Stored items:
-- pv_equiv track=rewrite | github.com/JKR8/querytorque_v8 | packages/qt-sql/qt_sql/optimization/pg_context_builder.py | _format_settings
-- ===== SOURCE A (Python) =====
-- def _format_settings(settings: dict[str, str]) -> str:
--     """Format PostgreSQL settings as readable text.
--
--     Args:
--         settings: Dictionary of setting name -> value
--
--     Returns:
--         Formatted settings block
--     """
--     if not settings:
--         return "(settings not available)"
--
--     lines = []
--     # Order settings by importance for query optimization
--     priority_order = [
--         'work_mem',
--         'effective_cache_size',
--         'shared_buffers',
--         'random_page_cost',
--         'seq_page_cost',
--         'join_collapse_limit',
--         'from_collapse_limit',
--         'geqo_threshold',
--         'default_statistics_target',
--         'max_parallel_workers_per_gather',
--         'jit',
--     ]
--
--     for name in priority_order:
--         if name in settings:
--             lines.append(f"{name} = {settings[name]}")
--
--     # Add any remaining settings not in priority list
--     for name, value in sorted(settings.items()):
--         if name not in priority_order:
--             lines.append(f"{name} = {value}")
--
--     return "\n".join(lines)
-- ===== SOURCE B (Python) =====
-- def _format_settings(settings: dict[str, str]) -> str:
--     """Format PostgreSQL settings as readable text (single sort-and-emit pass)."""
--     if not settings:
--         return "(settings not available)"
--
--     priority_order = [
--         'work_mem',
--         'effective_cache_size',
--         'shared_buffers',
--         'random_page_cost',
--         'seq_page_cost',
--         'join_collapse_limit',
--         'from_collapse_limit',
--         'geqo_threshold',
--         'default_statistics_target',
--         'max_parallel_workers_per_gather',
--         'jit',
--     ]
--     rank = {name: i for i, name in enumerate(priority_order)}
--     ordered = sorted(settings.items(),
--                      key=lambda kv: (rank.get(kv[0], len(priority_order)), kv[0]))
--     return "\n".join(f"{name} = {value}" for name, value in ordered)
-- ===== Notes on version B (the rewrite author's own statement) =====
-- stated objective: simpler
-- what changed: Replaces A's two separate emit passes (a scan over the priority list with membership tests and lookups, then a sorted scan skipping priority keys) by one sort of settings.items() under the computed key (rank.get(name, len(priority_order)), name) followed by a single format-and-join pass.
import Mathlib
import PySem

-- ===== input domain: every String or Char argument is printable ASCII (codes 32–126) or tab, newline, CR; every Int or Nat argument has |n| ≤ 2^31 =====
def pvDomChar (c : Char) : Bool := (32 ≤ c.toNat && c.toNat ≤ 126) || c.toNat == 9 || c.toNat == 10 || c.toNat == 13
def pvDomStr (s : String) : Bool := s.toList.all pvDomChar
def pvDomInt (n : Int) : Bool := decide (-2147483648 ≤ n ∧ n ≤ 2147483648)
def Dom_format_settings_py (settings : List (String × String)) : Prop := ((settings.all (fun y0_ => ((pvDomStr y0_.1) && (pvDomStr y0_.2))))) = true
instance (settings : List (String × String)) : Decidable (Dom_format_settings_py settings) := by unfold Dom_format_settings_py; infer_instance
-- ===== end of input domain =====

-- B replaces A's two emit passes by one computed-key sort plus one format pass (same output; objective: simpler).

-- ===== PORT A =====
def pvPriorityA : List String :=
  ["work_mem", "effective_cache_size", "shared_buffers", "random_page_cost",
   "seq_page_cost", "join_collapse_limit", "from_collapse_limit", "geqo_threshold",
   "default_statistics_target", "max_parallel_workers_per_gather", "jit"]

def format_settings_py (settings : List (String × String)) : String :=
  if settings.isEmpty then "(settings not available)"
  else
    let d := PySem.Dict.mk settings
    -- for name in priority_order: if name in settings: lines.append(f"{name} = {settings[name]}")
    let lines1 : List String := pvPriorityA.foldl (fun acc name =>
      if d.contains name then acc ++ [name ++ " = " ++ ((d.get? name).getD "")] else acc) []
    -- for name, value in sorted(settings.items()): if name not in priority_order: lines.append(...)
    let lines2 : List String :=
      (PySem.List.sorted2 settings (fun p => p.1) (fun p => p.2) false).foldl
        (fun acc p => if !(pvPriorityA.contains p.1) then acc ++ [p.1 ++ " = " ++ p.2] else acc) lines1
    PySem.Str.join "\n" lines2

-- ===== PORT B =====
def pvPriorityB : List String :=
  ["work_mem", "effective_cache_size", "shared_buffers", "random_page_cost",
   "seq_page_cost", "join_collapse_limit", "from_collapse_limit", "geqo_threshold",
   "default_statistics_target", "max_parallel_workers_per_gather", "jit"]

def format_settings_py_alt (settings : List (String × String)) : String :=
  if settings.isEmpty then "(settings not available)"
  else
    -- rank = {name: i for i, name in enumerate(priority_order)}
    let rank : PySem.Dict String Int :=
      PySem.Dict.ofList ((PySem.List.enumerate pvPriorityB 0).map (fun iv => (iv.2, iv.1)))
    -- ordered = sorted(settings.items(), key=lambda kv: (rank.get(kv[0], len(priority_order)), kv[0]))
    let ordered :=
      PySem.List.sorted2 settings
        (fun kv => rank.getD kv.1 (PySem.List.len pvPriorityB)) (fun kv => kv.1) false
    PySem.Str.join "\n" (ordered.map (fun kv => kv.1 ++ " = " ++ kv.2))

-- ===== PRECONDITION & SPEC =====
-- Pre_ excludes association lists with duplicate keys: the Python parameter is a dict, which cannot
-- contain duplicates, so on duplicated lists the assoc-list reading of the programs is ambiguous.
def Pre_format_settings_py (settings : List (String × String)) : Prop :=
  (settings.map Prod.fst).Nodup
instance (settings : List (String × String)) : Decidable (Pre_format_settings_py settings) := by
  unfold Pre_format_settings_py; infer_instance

==

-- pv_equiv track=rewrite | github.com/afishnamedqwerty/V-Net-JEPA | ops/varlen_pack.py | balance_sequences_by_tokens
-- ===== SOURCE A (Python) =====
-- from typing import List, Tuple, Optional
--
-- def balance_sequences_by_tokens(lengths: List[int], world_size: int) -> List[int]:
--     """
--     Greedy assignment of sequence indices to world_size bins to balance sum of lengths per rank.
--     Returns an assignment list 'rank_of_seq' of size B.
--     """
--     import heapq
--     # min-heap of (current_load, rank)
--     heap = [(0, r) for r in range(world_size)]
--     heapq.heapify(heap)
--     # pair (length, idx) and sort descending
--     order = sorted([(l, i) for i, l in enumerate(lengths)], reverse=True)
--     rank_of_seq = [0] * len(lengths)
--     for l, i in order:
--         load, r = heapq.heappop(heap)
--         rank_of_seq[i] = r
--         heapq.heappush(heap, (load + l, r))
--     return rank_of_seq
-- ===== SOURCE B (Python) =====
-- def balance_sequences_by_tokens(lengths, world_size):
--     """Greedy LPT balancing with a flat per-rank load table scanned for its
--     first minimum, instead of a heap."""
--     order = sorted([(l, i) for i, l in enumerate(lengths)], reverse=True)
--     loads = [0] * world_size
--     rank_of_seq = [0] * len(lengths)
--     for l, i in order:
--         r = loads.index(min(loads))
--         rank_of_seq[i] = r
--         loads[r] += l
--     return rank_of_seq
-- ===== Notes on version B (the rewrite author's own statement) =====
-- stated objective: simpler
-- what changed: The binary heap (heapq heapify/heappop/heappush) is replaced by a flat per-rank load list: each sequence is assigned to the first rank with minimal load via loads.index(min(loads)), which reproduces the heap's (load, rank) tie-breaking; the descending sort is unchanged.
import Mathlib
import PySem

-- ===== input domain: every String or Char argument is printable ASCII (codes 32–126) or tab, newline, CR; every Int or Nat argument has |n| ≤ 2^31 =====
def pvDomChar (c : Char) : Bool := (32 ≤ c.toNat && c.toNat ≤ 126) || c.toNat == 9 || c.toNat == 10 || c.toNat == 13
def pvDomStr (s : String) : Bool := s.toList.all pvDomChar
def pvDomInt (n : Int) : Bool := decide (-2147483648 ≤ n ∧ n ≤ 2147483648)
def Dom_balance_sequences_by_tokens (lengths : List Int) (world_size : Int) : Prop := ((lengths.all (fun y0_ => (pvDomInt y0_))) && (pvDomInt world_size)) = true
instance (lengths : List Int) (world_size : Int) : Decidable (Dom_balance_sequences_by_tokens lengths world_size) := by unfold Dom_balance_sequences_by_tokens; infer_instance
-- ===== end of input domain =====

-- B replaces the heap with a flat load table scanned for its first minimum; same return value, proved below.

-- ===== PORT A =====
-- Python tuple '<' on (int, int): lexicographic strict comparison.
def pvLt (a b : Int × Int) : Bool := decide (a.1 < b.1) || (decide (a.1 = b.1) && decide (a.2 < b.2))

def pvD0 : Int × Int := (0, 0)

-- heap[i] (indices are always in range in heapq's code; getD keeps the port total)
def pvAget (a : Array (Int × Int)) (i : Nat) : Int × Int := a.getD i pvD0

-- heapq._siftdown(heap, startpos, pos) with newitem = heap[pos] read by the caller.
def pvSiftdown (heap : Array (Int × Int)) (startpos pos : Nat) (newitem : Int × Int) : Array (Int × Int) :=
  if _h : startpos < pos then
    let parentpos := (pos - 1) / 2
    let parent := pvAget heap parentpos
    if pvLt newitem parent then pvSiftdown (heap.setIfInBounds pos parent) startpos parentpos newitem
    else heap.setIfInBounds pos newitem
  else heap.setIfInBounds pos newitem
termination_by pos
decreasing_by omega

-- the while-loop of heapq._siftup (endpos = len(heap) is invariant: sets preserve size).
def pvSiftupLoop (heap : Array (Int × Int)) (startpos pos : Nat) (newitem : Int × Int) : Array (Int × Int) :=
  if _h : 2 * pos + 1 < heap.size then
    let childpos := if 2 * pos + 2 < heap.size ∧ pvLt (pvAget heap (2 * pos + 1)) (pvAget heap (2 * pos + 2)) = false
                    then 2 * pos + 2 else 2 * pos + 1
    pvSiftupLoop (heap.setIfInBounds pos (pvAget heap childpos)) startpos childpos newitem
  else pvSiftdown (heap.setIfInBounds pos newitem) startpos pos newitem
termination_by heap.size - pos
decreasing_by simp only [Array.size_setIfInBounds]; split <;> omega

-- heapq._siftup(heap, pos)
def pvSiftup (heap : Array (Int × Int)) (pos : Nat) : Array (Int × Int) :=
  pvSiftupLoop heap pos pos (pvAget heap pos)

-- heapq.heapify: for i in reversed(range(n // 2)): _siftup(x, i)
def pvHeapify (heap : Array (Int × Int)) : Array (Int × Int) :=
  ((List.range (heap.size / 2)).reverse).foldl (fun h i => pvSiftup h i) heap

---

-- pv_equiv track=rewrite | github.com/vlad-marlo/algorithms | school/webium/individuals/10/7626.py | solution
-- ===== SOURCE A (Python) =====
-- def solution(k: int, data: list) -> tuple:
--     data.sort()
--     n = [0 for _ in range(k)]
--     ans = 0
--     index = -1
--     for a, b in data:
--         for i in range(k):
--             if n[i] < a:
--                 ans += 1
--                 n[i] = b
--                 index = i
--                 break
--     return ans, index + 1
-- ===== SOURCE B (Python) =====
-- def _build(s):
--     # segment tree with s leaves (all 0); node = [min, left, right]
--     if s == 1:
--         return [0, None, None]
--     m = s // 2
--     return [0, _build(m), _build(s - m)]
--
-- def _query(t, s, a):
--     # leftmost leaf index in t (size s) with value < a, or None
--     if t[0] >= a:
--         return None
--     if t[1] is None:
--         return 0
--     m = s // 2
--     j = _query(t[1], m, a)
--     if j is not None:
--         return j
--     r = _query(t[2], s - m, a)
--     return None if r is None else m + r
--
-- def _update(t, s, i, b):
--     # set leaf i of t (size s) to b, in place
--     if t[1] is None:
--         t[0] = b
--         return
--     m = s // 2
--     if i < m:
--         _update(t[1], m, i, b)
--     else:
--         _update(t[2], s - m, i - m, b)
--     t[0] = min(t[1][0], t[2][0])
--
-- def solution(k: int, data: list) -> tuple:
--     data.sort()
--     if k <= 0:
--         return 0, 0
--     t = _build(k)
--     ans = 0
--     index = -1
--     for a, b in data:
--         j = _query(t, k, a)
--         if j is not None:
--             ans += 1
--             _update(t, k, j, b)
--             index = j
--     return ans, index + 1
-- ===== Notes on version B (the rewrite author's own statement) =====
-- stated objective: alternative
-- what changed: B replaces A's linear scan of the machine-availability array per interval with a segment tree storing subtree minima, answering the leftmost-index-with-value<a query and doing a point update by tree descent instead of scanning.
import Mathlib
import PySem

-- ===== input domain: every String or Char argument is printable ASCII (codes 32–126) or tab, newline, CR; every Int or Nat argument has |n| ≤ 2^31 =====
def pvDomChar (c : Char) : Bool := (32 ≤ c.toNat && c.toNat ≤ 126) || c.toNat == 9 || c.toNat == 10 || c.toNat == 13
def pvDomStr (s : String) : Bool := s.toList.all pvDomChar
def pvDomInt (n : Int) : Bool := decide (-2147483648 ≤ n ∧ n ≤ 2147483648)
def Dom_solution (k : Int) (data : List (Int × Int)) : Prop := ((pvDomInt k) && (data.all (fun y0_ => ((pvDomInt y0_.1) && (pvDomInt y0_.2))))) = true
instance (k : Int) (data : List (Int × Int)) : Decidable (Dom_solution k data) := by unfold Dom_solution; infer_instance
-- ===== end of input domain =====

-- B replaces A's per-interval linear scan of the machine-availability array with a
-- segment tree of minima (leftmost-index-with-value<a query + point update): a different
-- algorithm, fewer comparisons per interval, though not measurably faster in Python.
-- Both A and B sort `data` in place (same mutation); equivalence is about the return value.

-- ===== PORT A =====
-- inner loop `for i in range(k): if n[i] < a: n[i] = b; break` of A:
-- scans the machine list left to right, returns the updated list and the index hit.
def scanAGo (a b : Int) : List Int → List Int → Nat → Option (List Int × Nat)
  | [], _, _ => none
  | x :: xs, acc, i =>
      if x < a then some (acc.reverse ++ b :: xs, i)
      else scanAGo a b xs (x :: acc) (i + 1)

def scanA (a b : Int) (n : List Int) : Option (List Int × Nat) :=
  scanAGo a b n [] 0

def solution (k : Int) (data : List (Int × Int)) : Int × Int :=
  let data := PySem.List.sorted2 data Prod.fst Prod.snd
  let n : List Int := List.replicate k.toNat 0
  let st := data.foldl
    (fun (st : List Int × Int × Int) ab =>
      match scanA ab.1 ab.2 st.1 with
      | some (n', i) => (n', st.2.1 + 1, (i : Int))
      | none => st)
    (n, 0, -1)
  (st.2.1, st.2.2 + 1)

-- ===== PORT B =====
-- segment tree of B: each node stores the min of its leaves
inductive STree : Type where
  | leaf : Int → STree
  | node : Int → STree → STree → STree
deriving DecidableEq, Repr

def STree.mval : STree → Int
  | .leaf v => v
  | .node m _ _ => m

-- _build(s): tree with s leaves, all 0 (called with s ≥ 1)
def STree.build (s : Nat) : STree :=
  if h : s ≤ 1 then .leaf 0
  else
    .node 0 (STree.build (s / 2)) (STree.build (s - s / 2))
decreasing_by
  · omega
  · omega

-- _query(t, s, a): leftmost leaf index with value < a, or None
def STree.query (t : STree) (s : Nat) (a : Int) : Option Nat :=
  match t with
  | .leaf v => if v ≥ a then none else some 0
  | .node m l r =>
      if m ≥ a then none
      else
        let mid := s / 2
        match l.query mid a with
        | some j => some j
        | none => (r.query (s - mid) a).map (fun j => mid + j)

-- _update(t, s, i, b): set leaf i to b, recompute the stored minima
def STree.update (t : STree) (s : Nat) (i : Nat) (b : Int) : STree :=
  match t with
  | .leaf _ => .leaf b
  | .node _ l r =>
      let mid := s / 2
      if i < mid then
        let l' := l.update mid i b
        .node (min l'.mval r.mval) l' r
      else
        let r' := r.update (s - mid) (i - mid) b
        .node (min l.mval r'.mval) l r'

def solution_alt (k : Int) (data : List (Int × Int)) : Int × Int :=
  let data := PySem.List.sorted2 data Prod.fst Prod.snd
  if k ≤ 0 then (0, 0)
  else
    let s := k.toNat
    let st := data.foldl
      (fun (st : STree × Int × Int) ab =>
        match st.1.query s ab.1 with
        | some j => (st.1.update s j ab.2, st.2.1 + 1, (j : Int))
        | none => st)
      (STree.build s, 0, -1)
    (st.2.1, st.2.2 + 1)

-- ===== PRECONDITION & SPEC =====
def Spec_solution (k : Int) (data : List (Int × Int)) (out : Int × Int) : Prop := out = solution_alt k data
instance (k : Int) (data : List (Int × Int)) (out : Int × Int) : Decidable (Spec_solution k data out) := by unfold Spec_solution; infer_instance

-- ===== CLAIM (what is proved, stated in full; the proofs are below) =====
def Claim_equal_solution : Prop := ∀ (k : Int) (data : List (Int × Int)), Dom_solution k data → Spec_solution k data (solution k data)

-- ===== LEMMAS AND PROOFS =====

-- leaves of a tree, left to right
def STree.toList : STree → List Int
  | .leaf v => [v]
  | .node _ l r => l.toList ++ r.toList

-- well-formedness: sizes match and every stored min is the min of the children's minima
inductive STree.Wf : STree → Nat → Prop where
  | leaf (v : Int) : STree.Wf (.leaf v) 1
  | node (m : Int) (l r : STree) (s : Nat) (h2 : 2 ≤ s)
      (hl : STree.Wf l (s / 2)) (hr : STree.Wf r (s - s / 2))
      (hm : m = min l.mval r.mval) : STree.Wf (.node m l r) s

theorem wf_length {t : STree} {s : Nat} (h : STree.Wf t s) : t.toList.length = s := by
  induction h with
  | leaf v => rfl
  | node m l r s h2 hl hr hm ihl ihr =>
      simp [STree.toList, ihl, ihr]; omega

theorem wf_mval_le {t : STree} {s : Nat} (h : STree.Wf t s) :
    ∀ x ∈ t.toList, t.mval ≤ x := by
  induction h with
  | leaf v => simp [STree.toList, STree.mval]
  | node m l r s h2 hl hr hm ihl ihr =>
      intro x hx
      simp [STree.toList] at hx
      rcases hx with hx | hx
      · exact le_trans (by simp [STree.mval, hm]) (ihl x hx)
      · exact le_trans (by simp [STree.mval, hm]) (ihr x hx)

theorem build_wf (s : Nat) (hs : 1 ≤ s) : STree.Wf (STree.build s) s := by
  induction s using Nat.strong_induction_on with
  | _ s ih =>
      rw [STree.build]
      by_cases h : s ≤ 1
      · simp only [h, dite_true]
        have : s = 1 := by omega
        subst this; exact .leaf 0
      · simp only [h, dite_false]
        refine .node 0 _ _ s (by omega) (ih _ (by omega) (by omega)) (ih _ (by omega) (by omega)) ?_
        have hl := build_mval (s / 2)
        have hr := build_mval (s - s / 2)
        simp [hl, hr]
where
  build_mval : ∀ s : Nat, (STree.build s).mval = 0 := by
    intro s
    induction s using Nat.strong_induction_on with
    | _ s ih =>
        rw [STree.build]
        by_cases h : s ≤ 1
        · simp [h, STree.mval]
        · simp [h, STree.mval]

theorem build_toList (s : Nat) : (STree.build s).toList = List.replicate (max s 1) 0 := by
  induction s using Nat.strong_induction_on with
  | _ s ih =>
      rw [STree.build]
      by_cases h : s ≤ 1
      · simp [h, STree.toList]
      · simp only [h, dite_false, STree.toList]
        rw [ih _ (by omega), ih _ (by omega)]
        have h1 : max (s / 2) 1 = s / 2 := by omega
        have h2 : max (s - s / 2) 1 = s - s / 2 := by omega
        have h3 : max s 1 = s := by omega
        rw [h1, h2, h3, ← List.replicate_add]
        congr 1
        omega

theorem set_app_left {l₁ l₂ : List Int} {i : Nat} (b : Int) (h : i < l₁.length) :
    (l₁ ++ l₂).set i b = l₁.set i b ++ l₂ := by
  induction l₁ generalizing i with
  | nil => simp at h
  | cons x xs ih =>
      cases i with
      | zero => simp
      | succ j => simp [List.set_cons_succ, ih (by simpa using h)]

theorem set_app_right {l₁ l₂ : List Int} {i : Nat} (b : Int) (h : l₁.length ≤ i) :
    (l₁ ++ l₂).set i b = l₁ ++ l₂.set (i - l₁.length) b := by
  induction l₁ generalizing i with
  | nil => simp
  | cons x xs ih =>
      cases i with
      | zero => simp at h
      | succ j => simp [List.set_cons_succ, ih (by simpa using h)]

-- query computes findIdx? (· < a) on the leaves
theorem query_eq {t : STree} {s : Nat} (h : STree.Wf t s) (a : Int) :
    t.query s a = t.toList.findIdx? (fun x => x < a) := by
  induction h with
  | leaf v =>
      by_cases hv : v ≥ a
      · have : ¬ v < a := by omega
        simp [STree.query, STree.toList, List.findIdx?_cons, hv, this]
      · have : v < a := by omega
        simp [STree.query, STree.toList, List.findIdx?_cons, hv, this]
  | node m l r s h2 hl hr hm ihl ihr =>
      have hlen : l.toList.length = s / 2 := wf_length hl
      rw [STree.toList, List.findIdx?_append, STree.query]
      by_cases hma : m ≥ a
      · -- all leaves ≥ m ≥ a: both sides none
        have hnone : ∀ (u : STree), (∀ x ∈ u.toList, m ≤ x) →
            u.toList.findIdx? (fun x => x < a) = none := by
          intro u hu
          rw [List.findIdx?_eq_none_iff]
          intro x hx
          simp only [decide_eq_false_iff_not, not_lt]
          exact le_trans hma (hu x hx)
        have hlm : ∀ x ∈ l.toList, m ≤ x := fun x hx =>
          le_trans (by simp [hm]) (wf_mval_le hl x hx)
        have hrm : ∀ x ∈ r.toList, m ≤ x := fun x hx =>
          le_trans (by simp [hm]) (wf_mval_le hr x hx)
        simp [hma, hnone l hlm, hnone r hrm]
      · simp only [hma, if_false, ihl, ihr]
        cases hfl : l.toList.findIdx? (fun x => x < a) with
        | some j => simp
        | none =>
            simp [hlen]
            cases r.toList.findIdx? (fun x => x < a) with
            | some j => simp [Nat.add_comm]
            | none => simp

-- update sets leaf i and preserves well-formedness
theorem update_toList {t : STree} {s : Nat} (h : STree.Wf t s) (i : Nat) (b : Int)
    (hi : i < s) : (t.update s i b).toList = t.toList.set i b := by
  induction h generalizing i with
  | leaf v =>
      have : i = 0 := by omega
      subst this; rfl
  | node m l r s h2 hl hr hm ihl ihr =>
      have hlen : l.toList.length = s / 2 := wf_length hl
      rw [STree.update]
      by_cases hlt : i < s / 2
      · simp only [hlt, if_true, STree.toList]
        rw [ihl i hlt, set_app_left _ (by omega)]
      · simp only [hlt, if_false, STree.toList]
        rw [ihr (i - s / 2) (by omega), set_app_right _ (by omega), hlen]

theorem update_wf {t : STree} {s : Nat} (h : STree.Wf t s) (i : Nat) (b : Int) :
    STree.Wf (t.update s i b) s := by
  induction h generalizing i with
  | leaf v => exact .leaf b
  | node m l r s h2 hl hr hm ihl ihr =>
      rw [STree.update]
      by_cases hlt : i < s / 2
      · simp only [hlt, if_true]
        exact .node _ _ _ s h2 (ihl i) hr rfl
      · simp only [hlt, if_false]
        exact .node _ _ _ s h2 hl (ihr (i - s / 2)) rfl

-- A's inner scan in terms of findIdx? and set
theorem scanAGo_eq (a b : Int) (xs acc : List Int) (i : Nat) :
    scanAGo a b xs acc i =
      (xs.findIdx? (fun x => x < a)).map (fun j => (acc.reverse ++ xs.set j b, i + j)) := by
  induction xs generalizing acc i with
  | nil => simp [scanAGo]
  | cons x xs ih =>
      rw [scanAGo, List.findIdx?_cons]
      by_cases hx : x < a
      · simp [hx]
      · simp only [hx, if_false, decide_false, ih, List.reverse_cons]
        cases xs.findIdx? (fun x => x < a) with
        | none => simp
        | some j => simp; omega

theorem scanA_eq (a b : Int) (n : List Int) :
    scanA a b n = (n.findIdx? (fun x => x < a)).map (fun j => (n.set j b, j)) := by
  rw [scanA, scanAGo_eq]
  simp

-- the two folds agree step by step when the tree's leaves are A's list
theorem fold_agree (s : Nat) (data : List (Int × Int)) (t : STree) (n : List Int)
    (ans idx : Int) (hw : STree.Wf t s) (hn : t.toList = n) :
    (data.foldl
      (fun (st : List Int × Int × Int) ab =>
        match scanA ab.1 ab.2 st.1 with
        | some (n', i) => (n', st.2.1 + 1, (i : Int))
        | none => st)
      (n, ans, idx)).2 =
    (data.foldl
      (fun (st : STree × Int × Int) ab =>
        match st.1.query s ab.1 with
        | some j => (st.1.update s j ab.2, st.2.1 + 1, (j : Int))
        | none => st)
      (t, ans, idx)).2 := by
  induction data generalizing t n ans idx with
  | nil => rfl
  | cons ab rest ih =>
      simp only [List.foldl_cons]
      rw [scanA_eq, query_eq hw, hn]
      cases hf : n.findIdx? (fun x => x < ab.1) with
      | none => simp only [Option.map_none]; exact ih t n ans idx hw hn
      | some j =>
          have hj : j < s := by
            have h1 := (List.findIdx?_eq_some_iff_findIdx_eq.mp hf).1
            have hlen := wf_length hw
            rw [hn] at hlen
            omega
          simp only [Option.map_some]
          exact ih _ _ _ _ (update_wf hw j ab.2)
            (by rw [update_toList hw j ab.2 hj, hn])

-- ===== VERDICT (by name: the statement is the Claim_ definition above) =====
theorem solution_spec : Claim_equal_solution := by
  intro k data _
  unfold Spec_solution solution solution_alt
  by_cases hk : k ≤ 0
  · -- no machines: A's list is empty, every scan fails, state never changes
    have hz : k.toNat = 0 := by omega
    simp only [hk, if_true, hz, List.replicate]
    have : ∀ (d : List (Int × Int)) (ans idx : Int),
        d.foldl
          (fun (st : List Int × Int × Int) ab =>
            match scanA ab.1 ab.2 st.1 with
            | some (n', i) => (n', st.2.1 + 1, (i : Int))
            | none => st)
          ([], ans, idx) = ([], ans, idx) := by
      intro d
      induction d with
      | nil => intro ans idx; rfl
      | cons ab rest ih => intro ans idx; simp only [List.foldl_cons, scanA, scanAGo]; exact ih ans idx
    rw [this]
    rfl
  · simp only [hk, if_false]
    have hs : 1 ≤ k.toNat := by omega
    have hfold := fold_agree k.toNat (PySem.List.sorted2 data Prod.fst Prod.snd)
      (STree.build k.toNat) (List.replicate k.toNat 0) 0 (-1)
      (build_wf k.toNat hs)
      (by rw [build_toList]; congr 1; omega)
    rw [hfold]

- _Task instructions_
Go through the entries and report every line with the string "where".

- _Written reply_
inductive STree : Type where
inductive STree.Wf : STree → Nat → Prop where
where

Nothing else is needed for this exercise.